Unnamed: 0,Age,Income,Education level
0,28,50000,12
1,35,70000,16
2,42,90000,18
3,30,55000,14
4,38,75000,16
5,45,95000,20


In [4]:
cov_matrix = np.cov(data, rowvar=False)
cov_matrix

array([[4.42666667e+01, 1.20000000e+05, 1.84000000e+01],
       [1.20000000e+05, 3.27500000e+08, 5.00000000e+04],
       [1.84000000e+01, 5.00000000e+04, 8.00000000e+00]])

#### `Q6`. You are working on a machine learning project with a dataset containing several categorical variables, including "Gender" (Male/Female), "Education Level" (High School/Bachelor's/Master's/PhD),and "Employment Status" (Unemployed/Part-Time/Full-Time). Which encoding method would you use for each variable, and why?


* For the **Gender** variable, I would use Label Encoding, as there are only two categories, Male and Female, and there is no inherent order or hierarchy between the categories.
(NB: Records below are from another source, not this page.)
-- pv_equiv track=rewrite | github.com/DevilCoders/Yandex | antiadblock/configs_api/lib/auth/permissions.py | get_upper_nodes_tree
-- ===== SOURCE A (Python) =====
-- def get_upper_nodes_tree(node):
--     """
--     returns list of upper permission nodes.
--     :param node:
--     :return:
--
--     >>> get_upper_nodes_tree('*')
--     ['*']
--
--     >>> get_upper_nodes_tree('*#services#auto_ru')
--     ['*', '*#services', '*#services#auto_ru']
--
--     """
--
--     nodes = []
--     growing_node = ""
--     for edge in node.split("#"):
--         if growing_node:
--             growing_node += "#"
--         growing_node += edge
--         nodes.append(growing_node)
--     return nodes
-- ===== SOURCE B (Python) =====
-- def get_upper_nodes_tree(node):
--     nodes = [node[:i] for i, ch in enumerate(node) if ch == "#"]
--     nodes.append(node)
--     return nodes
-- ===== Notes on version B (the rewrite author's own statement) =====
-- stated objective: simpler
-- what changed: B drops the split-and-rejoin: it scans the raw string once and emits the slice of the string up to each hash position (plus the whole string), instead of splitting on the hash delimiter and re-concatenating a growing buffer edge by edge.
-- intended difference: On inputs whose first character is a hash, the truthiness test on A's growing buffer skips the separator after the leading empty piece, so every later prefix A returns is missing the leading hash; B returns the true cumulative prefixes of the input, the intended value for a permission-prefix tree. — e.g. on get_upper_nodes_tree("#a"): A returns ["", "a"], B returns ["", "#a"]
import Mathlib
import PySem

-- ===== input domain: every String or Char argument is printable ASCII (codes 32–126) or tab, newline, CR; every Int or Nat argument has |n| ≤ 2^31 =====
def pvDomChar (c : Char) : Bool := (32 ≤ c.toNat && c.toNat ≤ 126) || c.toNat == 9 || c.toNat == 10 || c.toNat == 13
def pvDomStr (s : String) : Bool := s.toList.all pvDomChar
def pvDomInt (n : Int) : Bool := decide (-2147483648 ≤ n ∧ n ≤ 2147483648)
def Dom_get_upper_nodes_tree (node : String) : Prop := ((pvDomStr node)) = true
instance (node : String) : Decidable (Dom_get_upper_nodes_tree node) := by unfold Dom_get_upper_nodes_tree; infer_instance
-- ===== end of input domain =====

-- B collects the prefix slice at each hash position in one scan instead of splitting on the hash
-- delimiter and re-concatenating a growing buffer (simpler; same cost).

-- ===== PORT A =====
-- loop body of A's for-loop over the split pieces: state = (nodes, growing_node)
def pvStepA (st : List (List Char) × List Char) (edge : List Char) : List (List Char) × List Char :=
  let g1 := if st.2.isEmpty then st.2 else st.2 ++ ['#']   -- append separator if buffer nonempty
  let g2 := g1 ++ edge                                      -- append the edge
  (st.1 ++ [g2], g2)                                        -- append buffer to nodes

def get_upper_nodes_tree (node : String) : List String :=
  ((PySem.Chars.splitOn node.toList ['#']).foldl pvStepA ([], [])).1.map String.ofList

-- ===== PORT B =====
def get_upper_nodes_tree_alt (node : String) : List String :=
  (((PySem.List.enumerate node.toList 0).filter (fun p => p.2 == '#')).map
    (fun p => PySem.Str.slice node none (some p.1))) ++ [node]

-- ===== PRECONDITION & SPEC =====
-- On inputs whose first character is a hash, the truthiness test on A's growing buffer skips the
-- separator after the leading empty piece, so every later prefix A returns is missing the leading
-- hash; B returns the true cumulative prefixes of the input, the intended value for a prefix tree.
def D_get_upper_nodes_tree (node : String) : Prop := node.toList.head? = some '#'
instance (node : String) : Decidable (D_get_upper_nodes_tree node) := by unfold D_get_upper_nodes_tree; infer_instance

def Spec_get_upper_nodes_tree (node : String) (out : List String) : Prop :=
  ¬ D_get_upper_nodes_tree node → out = get_upper_nodes_tree_alt node
instance (node : String) (out : List String) : Decidable (Spec_get_upper_nodes_tree node out) := by
  unfold Spec_get_upper_nodes_tree; infer_instance

def pvDiffWitness_get_upper_nodes_tree : String := "#a"
def pvDiffWitnessOut_get_upper_nodes_tree : (List String) × (List String) := (["", "a"], ["", "#a"])

-- ===== CLAIM (what is proved, stated in full; the proofs are below) =====
def Claim_unchanged_get_upper_nodes_tree : Prop := ∀ (node : String), Dom_get_upper_nodes_tree node → Spec_get_upper_nodes_tree node (get_upper_nodes_tree node)
def Claim_changed_get_upper_nodes_tree : Prop := Dom_get_upper_nodes_tree (pvDiffWitness_get_upper_nodes_tree) ∧ D_get_upper_nodes_tree (pvDiffWitness_get_upper_nodes_tree) ∧ get_upper_nodes_tree (pvDiffWitness_get_upper_nodes_tree) = pvDiffWitnessOut_get_upper_nodes_tree.1 ∧ get_upper_nodes_tree_alt (pvDiffWitness_get_upper_nodes_tree) = pvDiffWitnessOut_get_upper_nodes_tree.2 ∧ pvDiffWitnessOut_get_upper_nodes_tree.1 ≠ pvDiffWitnessOut_get_upper_nodes_tree.2

-- ===== LEMMAS AND PROOFS =====

-- the cumulative-prefix list both programs compute: one entry per hash, plus the whole string
def pvF : List Char → List (List Char)
  | [] => [[]]
  | c :: cs => (if c = '#' then [[]] else []) ++ (pvF cs).map (fun t => c :: t)

-- A's loop after the growing buffer is nonempty: every further edge is joined with a hash
def pvCum : List Char → List (List Char) → List (List Char)
  | _, [] => []
  | g, e :: es => (g ++ ['#'] ++ e) :: pvCum (g ++ ['#'] ++ e) es

theorem pv_modifyHead_triv (X : List (List Char)) :
    List.modifyHead (fun t : List Char => t) X = X := by
  have h : (fun t : List Char => t) = id := rfl
  rw [h, List.modifyHead_id]
  rfl

theorem pv_go_eq (fuel : Nat) : ∀ (l cur : List Char) (accs : List (List Char)),
    l.length < fuel →
    PySem.Chars.splitOn.go ['#'] fuel l cur accs =
      accs.reverse ++ List.modifyHead (fun t => cur.reverse ++ t) (l.splitOnP (· == '#')) := by
  induction fuel with
  | zero => intro l cur accs h; omega
  | succ n ih =>
    intro l cur accs h
    cases l with
    | nil =>
      simp [PySem.Chars.splitOn.go, List.splitOnP_nil]
    | cons c rest =>
      by_cases hc : c = '#'
      · subst hc
        rw [PySem.Chars.splitOn.go]
        simp only [List.isPrefixOf, beq_self_eq_true, Bool.true_and, if_pos]
        have hd : List.drop (['#'] : List Char).length ('#' :: rest) = rest := rfl
        rw [hd, ih rest [] (List.reverse cur :: accs) (by simp at h ⊢; omega)]
        simp [List.splitOnP_cons]
        rw [pv_modifyHead_triv]
      · rw [PySem.Chars.splitOn.go]
        have hpre : (['#'].isPrefixOf (c :: rest)) = false := by
          simp [List.isPrefixOf]; exact fun h => absurd h.symm hc
        rw [if_neg (by simp [hpre])]
        rw [ih rest (c :: cur) accs (by simp at h ⊢; omega)]
        rw [List.splitOnP_cons, if_neg (by simp [hc]), List.modifyHead_modifyHead]
        congr 1
        apply congrFun
        apply congrArg
        funext t
        simp

theorem pv_splitOn_eq (l : List Char) :
    PySem.Chars.splitOn l ['#'] = l.splitOnP (· == '#') := by
  unfold PySem.Chars.splitOn
  rw [pv_go_eq (l.length + 1) l [] [] (by omega)]
  simp only [List.reverse_nil, List.nil_append]
  rw [pv_modifyHead_triv]

theorem pv_foldl_step (es : List (List Char)) : ∀ (g : List Char) (acc : List (List Char)),
    g ≠ [] → (es.foldl pvStepA (acc, g)).1 = acc ++ pvCum g es := by
  induction es with
  | nil => intro g acc _; simp [pvCum]
  | cons e es ih =>
    intro g acc hg
    have hstep : pvStepA (acc, g) e = (acc ++ [g ++ ['#'] ++ e], g ++ ['#'] ++ e) := by
      simp [pvStepA, List.isEmpty_iff, hg, List.append_assoc]
    rw [List.foldl_cons, hstep, ih _ _ (by simp)]
    simp [pvCum]

theorem pv_cum_eq (cs : List Char) : ∀ (q g : List Char),
    pvCum g (List.modifyHead (fun t => q ++ t) (cs.splitOnP (· == '#'))) =
      (pvF cs).map (fun t => g ++ '#' :: (q ++ t)) := by
  induction cs with
  | nil => intro q g; simp [List.splitOnP_nil, pvCum, pvF]
  | cons c cs ih =>
    intro q g
    by_cases hc : c = '#'
    · subst hc
      have h0 := ih [] (g ++ ['#'] ++ q)
      simp only [List.nil_append] at h0
      have hid : List.modifyHead (fun t : List Char => t) (cs.splitOnP (· == '#')) =
          cs.splitOnP (· == '#') := by
        have : (fun t : List Char => t) = id := rfl
        rw [this, List.modifyHead_id, id]
      rw [hid] at h0
      have hX : pvCum g (List.modifyHead (fun t => q ++ t) (('#' :: cs).splitOnP (· == '#'))) =
          (g ++ ['#'] ++ q) :: pvCum (g ++ ['#'] ++ q) (cs.splitOnP (· == '#')) := by
        rw [List.splitOnP_cons, if_pos (by simp)]
        simp [pvCum]
      rw [hX, h0]
      have hF : pvF ('#' :: cs) = [] :: (pvF cs).map (fun t => '#' :: t) := by simp [pvF]
      rw [hF]
      simp only [List.map_cons, List.map_map]
      congr 1
      · simp
      · congr 1
        funext t
        simp
    · rw [List.splitOnP_cons, if_neg (by simp [hc]), List.modifyHead_modifyHead]
      have hfun : ((fun t : List Char => q ++ t) ∘ List.cons c) = (fun t => (q ++ [c]) ++ t) := by
        funext t; simp
      rw [hfun, ih (q ++ [c]) g]
      simp [pvF, hc, List.map_map]

theorem pv_top (cs : List Char) : ∀ (q : List Char), q ≠ [] →
    ((List.modifyHead (fun t => q ++ t) (cs.splitOnP (· == '#'))).foldl pvStepA ([], [])).1 =
      (pvF cs).map (fun t => q ++ t) := by
  induction cs with
  | nil =>
    intro q _
    simp [List.splitOnP_nil, pvF, pvStepA]
  | cons c cs ih =>
    intro q hq
    by_cases hc : c = '#'
    · subst hc
      rw [List.splitOnP_cons, if_pos (by simp)]
      simp only [List.modifyHead_cons, List.append_nil]
      have hstep : pvStepA (([] : List (List Char)), ([] : List Char)) q = ([q], q) := by
        simp [pvStepA]
      rw [List.foldl_cons, hstep, pv_foldl_step _ _ _ hq]
      have h0 := pv_cum_eq cs [] q
      have hid : List.modifyHead (fun t : List Char => [] ++ t) (cs.splitOnP (· == '#')) =
          cs.splitOnP (· == '#') := by
        have : (fun t : List Char => [] ++ t) = id := by funext t; simp
        rw [this, List.modifyHead_id, id]
      rw [hid] at h0
      rw [h0]
      simp [pvF, List.map_map]
    · rw [List.splitOnP_cons, if_neg (by simp [hc]), List.modifyHead_modifyHead]
      have hfun : ((fun t : List Char => q ++ t) ∘ List.cons c) = (fun t => (q ++ [c]) ++ t) := by
        funext t; simp
      rw [hfun, ih (q ++ [c]) (by simp)]
      simp [pvF, hc, List.map_map]

theorem pv_A_char (c : Char) (cs : List Char) (hc : c ≠ '#') :
    ((PySem.Chars.splitOn (c :: cs) ['#']).foldl pvStepA ([], [])).1 = pvF (c :: cs) := by
  rw [pv_splitOn_eq, List.splitOnP_cons, if_neg (by simp [hc])]
  have h1 : List.modifyHead (List.cons c) (cs.splitOnP (· == '#')) =
      List.modifyHead (fun t => [c] ++ t) (cs.splitOnP (· == '#')) := by
    congr 1
  rw [h1, pv_top cs [c] (by simp)]
  simp [pvF, hc]

theorem pv_alt_eq (cs : List Char) : ∀ (pre : List Char),
    (((PySem.List.enumerate cs (pre.length : Int)).filter (fun p => p.2 == '#')).map
      (fun p => PySem.List.slice (pre ++ cs) none (some p.1))) ++ [pre ++ cs] =
      (pvF cs).map (fun t => pre ++ t) := by
  induction cs with
  | nil => intro pre; simp [PySem.List.enumerate, pvF]
  | cons c cs ih =>
    intro pre
    rw [PySem.List.enumerate_cons]
    have hlen : ((pre.length : Int) + 1) = (((pre ++ [c]).length : Nat) : Int) := by
      simp [List.length_append]
    have happ : pre ++ c :: cs = (pre ++ [c]) ++ cs := by simp
    by_cases hc : c = '#'
    · subst hc
      simp only [List.filter_cons, beq_self_eq_true, if_pos, List.map_cons]
      have hsl : PySem.List.slice (pre ++ '#' :: cs) none (some ((pre.length : Nat) : Int)) = pre := by
        rw [PySem.List.slice_to_natCast, List.take_left]
      rw [hsl, hlen, happ, List.cons_append, ih (pre ++ ['#'])]
      have hF : pvF ('#' :: cs) = [] :: (pvF cs).map (fun t => '#' :: t) := by simp [pvF]
      rw [hF]
      simp only [List.map_cons, List.map_map]
      congr 1
      · simp
      · congr 1
        funext t
        simp
    · have hfc : ((((pre.length : Int)), c).2 == '#') = false := by simp [hc]
      rw [List.filter_cons, hfc]
      simp only [Bool.false_eq_true, if_false]
      rw [hlen, happ, ih (pre ++ [c])]
      simp [pvF, hc, List.map_map]

theorem pv_B_eq (node : String) :
    get_upper_nodes_tree_alt node = (pvF node.toList).map String.ofList := by
  unfold get_upper_nodes_tree_alt
  have hfun : (fun p : Int × Char => PySem.Str.slice node none (some p.1)) =
      (fun p : Int × Char => String.ofList (PySem.List.slice node.toList none (some p.1))) := by
    funext p; simp [PySem.Str.slice]
  rw [hfun]
  have hnode : [node] = [String.ofList node.toList] := by rw [String.ofList_toList]
  rw [hnode]
  have h := pv_alt_eq node.toList []
  simp only [List.length_nil, Nat.cast_zero, List.nil_append] at h
  calc (((PySem.List.enumerate node.toList 0).filter (fun p => p.2 == '#')).map
          (fun p => String.ofList (PySem.List.slice node.toList none (some p.1)))) ++
        [String.ofList node.toList]
      = (((((PySem.List.enumerate node.toList 0).filter (fun p => p.2 == '#')).map
          (fun p => PySem.List.slice node.toList none (some p.1))) ++ [node.toList]).map
            String.ofList) := by simp [List.map_map]
    _ = (pvF node.toList).map String.ofList := by rw [h]; simp

-- ===== VERDICT (by name: the statement is the Claim_ definition above) =====
theorem get_upper_nodes_tree_spec : Claim_unchanged_get_upper_nodes_tree := by
  intro node _
  unfold Spec_get_upper_nodes_tree
  intro hnD
  rw [pv_B_eq]
  cases hl : node.toList with
  | nil =>
    unfold get_upper_nodes_tree
    rw [hl]
    rfl
  | cons c cs =>
    have hc : c ≠ '#' := by
      intro h
      exact hnD (by unfold D_get_upper_nodes_tree; rw [hl, h]; rfl)
    unfold get_upper_nodes_tree
    rw [hl, pv_A_char c cs hc]

theorem get_upper_nodes_tree_changed : Claim_changed_get_upper_nodes_tree := by
  unfold Claim_changed_get_upper_nodes_tree; decide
* For the **Education Level** variable, I would use Ordinal Encoding, as there is an inherent order or hierarchy between the categories, with a higher education level being "better" than a lower education level. I would assign an ordinal value to each category based on its level of education, with High School being the lowest and PhD being the highest.
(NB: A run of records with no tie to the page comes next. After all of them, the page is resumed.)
-- B replaces A's comparison sort of the (item, count) pairs by a counting sort into
-- frequency-indexed buckets emitted high-to-low (or low-to-high); objective: alternative.

-- ===== PORT A =====
-- Counter(items); keep pairs with count >= threshold; stable sort by count, reverse flag.
def count_duplicates_sorted (items : List String) (threshold : Int) (reverse : Bool) : List (String × Int) :=
  let counter := PySem.Dict.counter items
  let duplicates := counter.items.filter (fun kv => decide (threshold ≤ kv.2))
  PySem.List.sorted duplicates (fun x => x.2) reverse

-- ===== PORT B =====
-- counting dict; buckets indexed by frequency; emit buckets in order (reversed when reverse).
def count_duplicates_sorted_alt (items : List String) (threshold : Int) (reverse : Bool) : List (String × Int) :=
  let counts := items.foldl (fun d x => d.insert x (d.getD x 0 + 1)) PySem.Dict.empty
  let maxc := PySem.List.maxD counts.values (fun v => v) 0
  let buckets0 : List (List (String × Int)) := (PySem.List.pyRange 0 (maxc + 1)).map (fun _ => [])
  let buckets := counts.items.foldl
    (fun bs kv => if threshold ≤ kv.2 then bs.set kv.2.toNat (bs.getD kv.2.toNat [] ++ [kv]) else bs)
    buckets0
  let order := if reverse then (PySem.List.pyRange 0 (maxc + 1)).reverse else PySem.List.pyRange 0 (maxc + 1)
  order.foldl (fun out c => out ++ PySem.List.pyGetD buckets c []) []

-- ===== PRECONDITION & SPEC =====
def Spec_count_duplicates_sorted (items : List String) (threshold : Int) (reverse : Bool) (out : List (String × Int)) : Prop := out = count_duplicates_sorted_alt items threshold reverse
instance (items : List String) (threshold : Int) (reverse : Bool) (out : List (String × Int)) : Decidable (Spec_count_duplicates_sorted items threshold reverse out) := by unfold Spec_count_duplicates_sorted; infer_instance

-- ===== CLAIM (what is proved, stated in full; the proofs are below) =====
def Claim_equal_count_duplicates_sorted : Prop := ∀ (items : List String) (threshold : Int) (reverse : Bool), Dom_count_duplicates_sorted items threshold reverse → Spec_count_duplicates_sorted items threshold reverse (count_duplicates_sorted items threshold reverse)

-- ===== LEMMAS AND PROOFS =====

-- inserting past a prefix it does not go before
lemma pv_insertBy_append {α : Type} (before : α → α → Bool) (x : α) (l1 l2 : List α)
    (h : ∀ y ∈ l1, before x y = false) :
    PySem.List.insertBy before x (l1 ++ l2) = l1 ++ PySem.List.insertBy before x l2 := by
  induction l1 with
  | nil => simp
  | cons y ys ih =>
      have hy : before x y = false := h y (by simp)
      simp only [List.cons_append, PySem.List.insertBy, hy, Bool.false_eq_true, if_false]
      exact congrArg (y :: ·) (ih (fun z hz => h z (by simp [hz])))

-- elements of the bucket concatenation carry a key from vs
lemma pv_mem_buckets {vs : List Int} {p : List (String × Int)} {y : String × Int}
    (hy : y ∈ vs.flatMap (fun c => p.filter (fun z => z.2 == c))) : y.2 ∈ vs := by
  obtain ⟨c, hc, hy'⟩ := List.mem_flatMap.mp hy
  have := (List.mem_filter.mp hy').2
  simp only [beq_iff_eq] at this
  exact this ▸ hc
* For the Employment Status variable, I would use One-Hot Encoding, as there are three categories, and there is no inherent order or hierarchy between the categories. One-Hot Encoding creates a binary variable for each category, with a value of 1 if the observation belongs to that category, and a value of 0 otherwise. This approach ensures that there is no implied ranking or order between the categories.

#### `Q7`. You are analyzing a dataset with two continuous variables, "Temperature" and "Humidity", and two categorical variables, "Weather Condition" (Sunny/Cloudy/Rainy) and "Wind Direction" (North/South/East/West). Calculate the covariance between each pair of variables and interpret the results.

* Covariance is calculated as the sum of the product of the deviations of each variable from its mean, divided by the sample size minus one. The formula for the covariance between two variables X and Y with sample size n is:

  > cov(X,Y) = 1/(n-1) * ∑(X_i - X_mean) * (Y_i - Y_mean)

In [5]:
import pandas as pd

df = pd.DataFrame({
    'Temperature': [50,35,75,34,31],
    'Humidity': [45,43,65,76,22],
    'Weather Condition': ['Sunny', 'Cloudy', 'Rainy','Sunny', 'Cloudy'],
    'Wind Direction': ['North', 'South', 'East','South', 'West']
})

df.head()

Unnamed: 0,Temperature,Humidity,Weather Condition,Wind Direction
0,50,45,Sunny,North
1,35,43,Cloudy,South
2,75,65,Rainy,East
3,34,76,Sunny,South
4,31,22,Cloudy,West


In [6]:
from sklearn.preprocessing import LabelEncoder

label = LabelEncoder()

weather_list = label.fit_transform(df['Weather Condition'])
wind_list = label.fit_transform(df['Wind Direction'])

encoded_df = pd.DataFrame({'weather Condition':list(weather_list),
                          'wind Direction': list(wind_list) 
                          })
encoded_df

Unnamed: 0,weather Condition,wind Direction
0,2,1
1,0,2
2,1,0
3,2,2
4,0,3


In [7]:
new_df = pd.concat([df,encoded_df], axis=1)
new_df.drop('Weather Condition', axis=1, inplace=True)
new_df.drop('Wind Direction', axis=1, inplace=True)

In [8]:
new_df

Unnamed: 0,Temperature,Humidity,weather Condition,wind Direction
0,50,45,2,1
1,35,43,0,2
2,75,65,1,0
3,34,76,2,2
4,31,22,0,3


In [9]:
#covariance between Temperature and Humidity
cov_1 = new_df['Temperature'].cov(new_df['Humidity'])

#covariance between Weather Condition and Wind Direction
cov_2 = new_df['weather Condition'].cov(new_df['wind Direction'])

print(f"Covariance between Temperature and Humidity: {cov_1}")
print(f"Covariance between Weather Condition and Wind Direction: {cov_2}")

Covariance between Temperature and Humidity: 150.25
Covariance between Weather Condition and Wind Direction: -0.5


* **The covariance between temperature and humidity is 150.25**, indicating a positive relationship between the two variables. This means that as temperature increases, humidity tends to increase as well and vice versa.

* **The covariance between weather condition and wind direction is -0.5**, indicating a weak negative relationship between the two variables. This means that as one variable (e.g. weather condition) tends to increase, the other variable (e.g. wind direction) tends to decrease slightly, and vice versa. However, the strength of this relationship is relatively weak.